Пафнутьич купил незадорого добрый короткий кинжал, Павел Степанович полдня его точил на камне в сараюшке. Еще через день дьяк, чтобы не перехватили Молчана с Федосеем по пути караульщики, спроворил им лист с подписью и с висячей черной сургучной печатью. В листе было написано, что они гости-купцы суконной сотни, едут к Воронежу по своей торговой и комерц надобности.

— Что оно за комерц? — спросил Федосей.

— А кто его ведает! — ответил дьяк. — Велено так писать, мы и пишем. Комерц — значит комерц…

Федосей взял из рук дьяка бумагу, посмотрел на свет, покачал головою:

— Хитрая работа! Сам трудился?

— А кто же?

— Хорошо постарался. По торговой и комерц. Ишь…

Дьяк выпил за свои старания чарку водки, закусил капусткой, сказал, что надобно бы путникам приодеться, эдак и с любым комерцем их схватят.
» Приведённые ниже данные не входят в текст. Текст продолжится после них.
-- ===== LEMMAS AND PROOFS =====

theorem foldA_spec (t : List Int) : ∀ (m j k : Int),
    (PySem.List.enumerate t k).foldl
      (fun (st : Option Int × Int) p =>
        match st.1 with
        | none => (some p.2, p.1)
        | some m => if p.2 > m then (some p.2, p.1) else st) (some m, j)
    = (some (t.foldl max m),
       if m < t.foldl max m then k + (((PySem.List.index? t (t.foldl max m)).getD 0 : Nat) : Int) else j) := by
  induction t with
  | nil => intro m j k; simp
  | cons y t ih =>
    intro m j k
    rw [PySem.List.enumerate_cons]
    simp only [List.foldl_cons]
    by_cases hy : y > m
    · simp only [hy, if_pos]
      rw [ih y k (k+1)]
      have hle : y ≤ t.foldl max y := (PySem.List.le_foldl_max t y).1
      rw [max_eq_right (le_of_lt hy)]
      have hml : m < t.foldl max y := lt_of_lt_of_le hy hle
      rw [if_pos hml]
      by_cases hyM : y = t.foldl max y
      · rw [if_neg (by omega)]
        rw [← hyM, PySem.List.index?_cons_self]
        simp
      · have hylt : y < t.foldl max y := lt_of_le_of_ne hle hyM
        rw [if_pos hylt]
        have hmem : t.foldl max y ∈ t := by
          rcases PySem.List.foldl_max_mem t y with h | h
          · exact absurd h.symm hyM
          · exact h
        obtain ⟨p, hp⟩ := Option.isSome_iff_exists.mp ((PySem.List.index?_isSome_iff t _).mpr hmem)
        rw [PySem.List.index?_cons_of_ne t hyM, hp]
        simp; omega
    · simp only [hy, if_false]
      rw [ih m j (k+1)]
      have hym : y ≤ m := not_lt.mp hy
      rw [max_eq_left hym]
      by_cases hml : m < t.foldl max m
      · rw [if_pos hml, if_pos hml]
        have hmem : t.foldl max m ∈ t := by
          rcases PySem.List.foldl_max_mem t m with h | h
          · omega
          · exact h
        obtain ⟨p, hp⟩ := Option.isSome_iff_exists.mp ((PySem.List.index?_isSome_iff t _).mpr hmem)
        rw [PySem.List.index?_cons_of_ne t (by omega), hp]
        simp; omega
      · rw [if_neg hml, if_neg hml]

theorem getIndexOfMax_eq (x : Int) (t : List Int) :
    ((PySem.List.enumerate (x :: t) 0).foldl
      (fun (st : Option Int × Int) p =>
        match st.1 with
        | none => (some p.2, p.1)
        | some m => if p.2 > m then (some p.2, p.1) else st) (none, -1)).2
    = (((PySem.List.index? (x :: t) ((PySem.List.max? (x :: t) (fun y => y)).getD 0)).getD 0 : Nat) : Int) := by
  rw [PySem.List.enumerate_cons]
  simp only [List.foldl_cons]
  rw [foldA_spec t x 0 (0+1)]
  rw [PySem.List.max?_id_cons]
  simp only [Option.getD_some]
  have hle : x ≤ t.foldl max x := (PySem.List.le_foldl_max t x).1
  by_cases hx : x = t.foldl max x
  · rw [if_neg (by omega), ← hx, PySem.List.index?_cons_self]
    simp
  · have hxl : x < t.foldl max x := lt_of_le_of_ne hle hx
    rw [if_pos hxl]
    have hmem : t.foldl max x ∈ t := by
      rcases PySem.List.foldl_max_mem t x with h | h
      · exact absurd h.symm hx
      · exact h
    obtain ⟨p, hp⟩ := Option.isSome_iff_exists.mp ((PySem.List.index?_isSome_iff t _).mpr hmem)
    rw [PySem.List.index?_cons_of_ne t hx, hp]
    simp; omega

theorem getD_set_helper (xs : List Int) (a p : Nat) (v : Int) (ha : a < xs.length) :
    (xs.set a v).getD p 0 = if p = a then v else xs.getD p 0 := by
  by_cases h : p = a
  · subst h
    simp [List.getD_eq_getElem?_getD, ha]
  · simp only [List.getD_eq_getElem?_getD, List.getElem?_set, if_neg (Ne.symm h), if_neg h]

theorem distLoop_length (n i : Int) : ∀ (k : Nat) (st : List Int × Int),
    (distLoop n i k st).1.length = st.1.length := by
  intro k
  induction k with
  | zero => intro st; rfl
  | succ k ih => intro st; rw [distLoop]; rw [ih]; simp [PySem.List.length_pySetD]

theorem cnt_shift (N c p k : Nat) (hc : c < N) :
    (List.range (k+1)).countP (fun j => decide ((c + j) % N = p))
    = (if c = p then 1 else 0) + (List.range k).countP (fun j => decide (((c+1) % N + j) % N = p)) := by
  rw [List.range_succ_eq_map, List.countP_cons, List.countP_map]
  have hfe : ((fun j => decide ((c + j) % N = p)) ∘ Nat.succ)
      = (fun j => decide (((c+1) % N + j) % N = p)) := by
    funext j
    simp only [Function.comp, Nat.succ_eq_add_one]
    have e : c + (j + 1) = c + 1 + j := by omega
    rw [e, Nat.mod_add_mod]
  rw [hfe]
  have h0 : (decide ((c + 0) % N = p) : Bool) = decide (c = p) := by
    simp [Nat.mod_eq_of_lt hc]
  rw [h0]
  simp only [decide_eq_true_eq]
  split_ifs <;> omega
Пафнутьич, подумавши, молвил, что в полуектовском доме осталась кое-какая одежонка, покойный, надо быть, не осудит нисколько, ежели ту одежонку отдаст он на богоугодное дело Кузнецу да Молчану. Как-никак, все оно на пользу Сильвестру Петровичу…

— В своей тележке ехать надобно! — еще опрокинув чарку, посоветовал дьяк. — Сторговать незадорого можно. А пешком с сей бумагою негоже.

Молчан и Федосей переглянулись: денег оставалось вовсе немного.

— Он верно толкует! — сказал дед. — Покуда пешком протрюхаете, Федор Матвеевич и отъедет. Ныне подолгу-то на месте не сидят… Кому добро, коли не застанете?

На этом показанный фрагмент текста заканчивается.